Василина закрыла лицо обеими руками и начала плакать. Слёзы рекой текли сквозь её тонкие белые пальцы и капали на завалинку. Она словно почувствовала над собой какую-то страшную силу, которая карает её за прошлую жизнь, за тяжкий поступок, за прегрешение.

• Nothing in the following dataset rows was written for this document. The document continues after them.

-- pv_equiv track=rewrite | github.com/pypi-data/pypi-mirror-56 | packages/aios-test/aios-test-0.0.5.tar.gz/aios-test-0.0.5/aios-test/utils/utils.py | cartesian_join
-- ===== SOURCE A (Python) =====
-- import itertools
--
-- def cartesian_join(lbs):
--     # 获取多标签的笛卡儿积组合
--     # input: [{"交通工具": ["摩托", "飞机"]}, {"材质": ["铁", "合金"]}]
--     # output 交通工具.材质, ["摩托.铁", "飞机.铁", "摩托.合金", "飞机.合金"], [[0, 0], [1, 0], [0, 1], [1, 1]]
--     lb_keys = []
--     lb_values = []
--     _lbs = lbs.copy()
--     while len(_lbs):
--         lb = _lbs.pop(0)
--         while not isinstance(lb, list):
--             lb_keys.append(list(lb)[0])
--             lb = lb.get(list(lb)[0])
--         else:
--             lb_values.append(lb)
--
--     def cov_index(its, lb_values):
--         indexes = []
--         for index, it in enumerate(its):
--             indexes.append(lb_values[index].index(it))
--         return indexes
--
--     label_comps = ['.'.join(item) for item in itertools.product(*lb_values)]
--     label_indexes = [cov_index(item, lb_values) for item in itertools.product(*lb_values)]
--     return lb_keys, label_comps, label_indexes
-- ===== SOURCE B (Python) =====
-- def cartesian_join(lbs):
--     # One fold over the value lists builds components and indexes together,
--     # using a value->first-index dict instead of repeated list.index scans.
--     lb_keys = []
--     lb_values = []
--     for d in lbs:
--         node = d
--         while not isinstance(node, list):   # follow nested dicts, like A
--             k = next(iter(node))
--             lb_keys.append(k)
--             node = node[k]
--         lb_values.append(node)
--     result = [([], [])]
--     for vals in lb_values:
--         first_idx = {}
--         for i, v in enumerate(vals):
--             first_idx.setdefault(v, i)
--         result = [(comps + [v], idxs + [first_idx[v]])
--                   for comps, idxs in result for v in vals]
--     return lb_keys, ['.'.join(c) for c, _ in result], [idxs for _, idxs in result]
-- ===== Notes on version B (the rewrite author's own statement) =====
-- stated objective: alternative
-- what changed: Replaces itertools.product plus a separate cov_index pass that re-scans each value list with list.index for every product tuple by a single fold that builds each component list and its index list together, looking indices up in a per-label value->first-index dict built once.
import Mathlib
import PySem

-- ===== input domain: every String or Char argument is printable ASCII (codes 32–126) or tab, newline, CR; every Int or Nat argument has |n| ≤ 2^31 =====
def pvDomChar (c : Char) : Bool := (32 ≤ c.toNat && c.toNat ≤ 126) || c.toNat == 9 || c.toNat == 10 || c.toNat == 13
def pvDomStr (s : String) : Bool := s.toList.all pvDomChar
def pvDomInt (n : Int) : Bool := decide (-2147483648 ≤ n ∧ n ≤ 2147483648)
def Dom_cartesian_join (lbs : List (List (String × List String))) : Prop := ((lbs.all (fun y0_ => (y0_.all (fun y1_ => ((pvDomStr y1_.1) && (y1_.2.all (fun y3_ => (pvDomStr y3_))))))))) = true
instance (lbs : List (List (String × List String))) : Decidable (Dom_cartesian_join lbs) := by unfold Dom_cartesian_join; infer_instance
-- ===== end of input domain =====

-- B replaces product + per-tuple list.index re-scans by one fold building components and
-- indexes together from value->first-index dicts; equivalence proved on non-empty dicts.

-- ===== PORT A =====
-- A's outer 'while len(_lbs)' popping from the front; under the type convention each
-- dict is a flat assoc list, so the inner 'while not isinstance(lb, list)' runs exactly
-- once per dict (it appends the dict's first key and moves to its value list, which IS a
-- list), then the while-else appends that list. On an empty dict 'list(lb)[0]' raises
-- IndexError: that branch is excluded by Pre_ (the port just skips it).
def pvParseA : List (List (String × List String)) → List String → List (List String) → List String × List (List String)
  | [], keys, values => (keys, values)
  | lb :: rest, keys, values =>
    match lb with
    | [] => pvParseA rest keys values            -- IndexError in Python (outside Pre_)
    | (k, v) :: _ =>                             -- list(lb)[0] = k; lb.get(k) = v (first match)
      pvParseA rest (keys ++ [k]) (values ++ [v])

-- itertools.product(*lb_values): leftmost factor varies slowest
def pvProduct : List (List String) → List (List String)
  | [] => [[]]
  | l :: ls => l.flatMap (fun x => (pvProduct ls).map (fun t => x :: t))

-- cov_index: for index, it in enumerate(its): indexes.append(lb_values[index].index(it))
-- (lb_values[index] / .index are total here via Option; the 0 default is never
-- reached on A's actual calls, where its comes from the product of lb_values)
def pvCovIndex (its : List String) (lb_values : List (List String)) : List Int :=
  (PySem.List.enumerate its 0).foldl (fun indexes p =>
    indexes ++ [(((PySem.List.pyGet? lb_values p.1).bind
        (fun l => (PySem.List.index? l p.2).map (fun n => (n : Int)))).getD 0)]) []

def cartesian_join (lbs : List (List (String × List String))) : List String × List String × List (List Int) :=
  let kv := pvParseA lbs [] []
  (kv.1,
   (pvProduct kv.2).map (fun item => PySem.Str.join "." item),
   (pvProduct kv.2).map (fun item => pvCovIndex item kv.2))

-- ===== PORT B =====
-- first_idx = {}; for i, v in enumerate(vals): first_idx.setdefault(v, i)
def pvFirstIdx (vals : List String) : PySem.Dict String Int :=
  (PySem.List.enumerate vals 0).foldl (fun d p => d.setdefault p.2 p.1) PySem.Dict.empty

def cartesian_join_alt (lbs : List (List (String × List String))) : List String × List String × List (List Int) :=
  -- B's parsing for-loop: its inner 'while not isinstance(node, list)' (which in Python
  -- also walks nested dicts, like A) runs exactly once per flat assoc-list dict of this
  -- type: k = next(iter(d)) (first key; StopIteration on an empty dict, outside Pre_),
  -- d[k] = first match.
  let kv := lbs.foldl (fun acc d =>
      match d with
      | [] => acc
      | (k, v) :: _ => (acc.1 ++ [k], acc.2 ++ [v])) ([], [])
  -- the fold over value lists extending every partial (comps, idxs)
  -- (first_idx[v] never raises since v comes from vals; ported with getD)
  let result := kv.2.foldl (fun res vals =>
      let fi := pvFirstIdx vals
      res.flatMap (fun p => vals.map (fun v =>
        (p.1 ++ [v], p.2 ++ [fi.getD v 0])))) [([], [])]
  (kv.1,
   result.map (fun p => PySem.Str.join "." p.1),
   result.map (fun p => p.2))

-- ===== PRECONDITION & SPEC =====
-- Pre_ excludes inputs containing an empty dict: there A raises IndexError
-- (list(lb)[0] on an empty dict) and B raises StopIteration.
def Pre_cartesian_join (lbs : List (List (String × List String))) : Prop :=
  ∀ d ∈ lbs, d ≠ []
instance (lbs : List (List (String × List String))) : Decidable (Pre_cartesian_join lbs) := by unfold Pre_cartesian_join; infer_instance

def pvWitness_cartesian_join : (List (List (String × List String))) :=
  [[("veh", ["moto", "plane"])], [("mat", ["iron", "alloy"])]]

def Spec_cartesian_join (lbs : List (List (String × List String))) (out : List String × List String × List (List Int)) : Prop := out = cartesian_join_alt lbs
instance (lbs : List (List (String × List String))) (out : List String × List String × List (List Int)) : Decidable (Spec_cartesian_join lbs out) := by unfold Spec_cartesian_join; infer_instance

-- ===== CLAIM (what is proved, stated in full; the proofs are below) =====
def Claim_equal_cartesian_join : Prop := ∀ (lbs : List (List (String × List String))), Dom_cartesian_join lbs → Pre_cartesian_join lbs → Spec_cartesian_join lbs (cartesian_join lbs)

-- ===== LEMMAS AND PROOFS =====

-- first index of x in l, 0 if absent (the common value both programs compute)
def pvIdxInt (l : List String) (x : String) : Int :=
  ((PySem.List.index? l x).map (fun n => (n : Int))).getD 0

-- pointwise indexes of a product tuple against the value lists
def pvZipIdx : List (List String) → List String → List Int
  | l :: ls, x :: xs => pvIdxInt l x :: pvZipIdx ls xs
  | _, _ => []

theorem pvParseA_eq (lbs : List (List (String × List String)))
    (h : ∀ d ∈ lbs, d ≠ []) (ks : List String) (vs : List (List String)) :
    pvParseA lbs ks vs =
      (ks ++ lbs.map (fun d => (d.headD ("", [])).1),
       vs ++ lbs.map (fun d => (d.headD ("", [])).2)) := by
  induction lbs generalizing ks vs with
  | nil => simp [pvParseA]
  | cons d rest ih =>
    rcases d with _ | ⟨⟨k, v⟩, t⟩
    · exact absurd rfl (h [] (by simp))
    · rw [pvParseA, ih (fun d hd => h d (List.mem_cons_of_mem _ hd)) _ _]
      simp

theorem pvParseB_eq (lbs : List (List (String × List String)))
    (h : ∀ d ∈ lbs, d ≠ []) (ks : List String) (vs : List (List String)) :
    lbs.foldl (fun acc d =>
      match d with
      | [] => acc
      | (k, v) :: _ => (acc.1 ++ [k], acc.2 ++ [v])) (ks, vs) =
      (ks ++ lbs.map (fun d => (d.headD ("", [])).1),
       vs ++ lbs.map (fun d => (d.headD ("", [])).2)) := by
  induction lbs generalizing ks vs with
  | nil => simp
  | cons d rest ih =>
    rcases d with _ | ⟨⟨k, v⟩, t⟩
    · exact absurd rfl (h [] (by simp))
    · rw [List.foldl_cons]
      show List.foldl _ (ks ++ [k], vs ++ [v]) rest = _
      rw [ih (fun d hd => h d (List.mem_cons_of_mem _ hd)) _ _]
      simp

theorem pvFirstIdx_aux (l : List String) (s : Int) (d : PySem.Dict String Int) (x : String) :
    ((PySem.List.enumerate l s).foldl (fun d p => d.setdefault p.2 p.1) d).get? x =
      ((d.get? x).or ((PySem.List.index? l x).map (fun n => s + (n : Int)))) := by
  induction l generalizing s d with
  | nil => simp [PySem.List.enumerate_nil, PySem.List.index?_eq_idxOf?]
  | cons v t ih =>
    rw [PySem.List.enumerate_cons, List.foldl_cons, ih]
    by_cases hx : x = v
    · subst hx
      rw [PySem.List.index?_cons_self, PySem.Dict.get?_setdefault_self]
      rcases hc : d.get? x with _ | w
      · rcases h2 : PySem.List.index? t x with _ | n <;> simp
      · rcases h2 : PySem.List.index? t x with _ | n <;> simp
    · rw [PySem.List.index?_cons_of_ne t (Ne.symm hx), PySem.Dict.get?_setdefault_of_ne d s hx]
      rcases h2 : PySem.List.index? t x with _ | n <;> simp
      rw [show s + 1 + (n : Int) = s + ((n : Int) + 1) by ring]

theorem pvFirstIdx_getD (l : List String) (x : String) :
    (pvFirstIdx l).getD x 0 = pvIdxInt l x := by
  unfold pvFirstIdx pvIdxInt
  rw [PySem.Dict.getD_eq_get?_getD, pvFirstIdx_aux, PySem.Dict.get?_empty]
  rcases h2 : PySem.List.index? l x with _ | n <;> simp

theorem pvLen_mem_product (vs : List (List String)) (its : List String)
    (h : its ∈ pvProduct vs) : its.length = vs.length := by
  induction vs generalizing its with
  | nil => simp [pvProduct] at h; simp [h]
  | cons l ls ih =>
    simp only [pvProduct, List.mem_flatMap, List.mem_map] at h
    obtain ⟨x, _, t, ht, rfl⟩ := h
    simp [ih t ht]

theorem pvEnumerate_shift {α : Type} (xs : List α) (s : Int) :
    PySem.List.enumerate xs (s + 1) =
      (PySem.List.enumerate xs s).map (fun p => (p.1 + 1, p.2)) := by
  induction xs generalizing s with
  | nil => simp [PySem.List.enumerate_nil]
  | cons x t ih => rw [PySem.List.enumerate_cons, PySem.List.enumerate_cons, ih]; simp

theorem pvCovIndex_eq (vs : List (List String)) (its : List String)
    (h : its.length = vs.length) : pvCovIndex its vs = pvZipIdx vs its := by
  unfold pvCovIndex
  rw [PySem.List.foldl_append_singleton_eq_map]
  simp only [List.nil_append]
  induction vs generalizing its with
  | nil =>
    rw [List.length_nil] at h
    rw [List.eq_nil_of_length_eq_zero h]
    simp [PySem.List.enumerate_nil, pvZipIdx]
  | cons l ls ih =>
    rcases its with _ | ⟨x, t⟩
    · simp at h
    · simp only [List.length_cons] at h
      rw [PySem.List.enumerate_cons, List.map_cons, pvEnumerate_shift, List.map_map]
      show _ :: _ = pvIdxInt l x :: pvZipIdx ls t
      congr 1
      · simp [pvIdxInt]
      · rw [← ih t (by omega)]
        apply List.map_congr_left
        intro p hp
        rw [PySem.List.mem_enumerate_iff] at hp
        obtain ⟨k, hk, rfl⟩ := hp
        simp only [Function.comp]
        rw [show (0:Int) + (k:Int) + 1 = (k:Int) + 1 by ring, PySem.List.pyGet?_cons_succ]
        norm_num

theorem pvFoldB_eq (vs : List (List String)) (res : List (List String × List Int)) :
    vs.foldl (fun res vals =>
      let fi := pvFirstIdx vals
      res.flatMap (fun p => vals.map (fun v =>
        (p.1 ++ [v], p.2 ++ [fi.getD v 0])))) res =
      res.flatMap (fun p => (pvProduct vs).map (fun its =>
        (p.1 ++ its, p.2 ++ pvZipIdx vs its))) := by
  induction vs generalizing res with
  | nil => simp [pvProduct, pvZipIdx]
  | cons l ls ih =>
    rw [List.foldl_cons, ih]
    simp only [pvProduct, List.flatMap_assoc, List.map_flatMap, List.flatMap_map, List.map_map]
    simp [Function.comp_def, pvZipIdx, pvFirstIdx_getD]

-- ===== VERDICT (by name: the statement is the Claim_ definition above) =====
theorem cartesian_join_spec : Claim_equal_cartesian_join := by
  intro lbs _ hpre
  unfold Spec_cartesian_join cartesian_join cartesian_join_alt
  rw [pvParseA_eq lbs hpre, pvParseB_eq lbs hpre]
  simp only [List.nil_append]
  rw [pvFoldB_eq]
  simp only [List.flatMap_cons, List.flatMap_nil, List.append_nil, List.nil_append, List.map_map]
  refine Prod.ext rfl (Prod.ext rfl ?_)
  apply List.map_congr_left
  intro its hits
  exact pvCovIndex_eq _ _ (pvLen_mem_product _ _ hits)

— Сердце Иван! Пропащая я на веки вечные, пропащая, пропащая, пропащая! Прости меня за то, что я тебя так верно любила. Я тебе только загублю жизнь. Ведь ты ещё молодой. Найдёшь лучше меня и будешь счастлив.
— Не плачь, Василина, и не убивайся. Я тебя ни за что на свете не покину, хоть бы надо мной смеялись все люди на свете. Как станешь хозяйкой в моей хатке, ты забудешь своё бурлачество. Не плачь, не режь ножом моё сердце. Я тебя никогда не покину и разве только тогда перестану любить, когда навеки закрою глаза. Пусть люди смеются над тобой, пусть насмехаются надо мной,— мне всё равно, лишь бы ты меня любила.
Тем временем пришла к причёлку Михалчевская и увидела, что Василина проснулась. Михалчевская принесла ей высушенную одежду и не сказала ей ни одного дурного слова.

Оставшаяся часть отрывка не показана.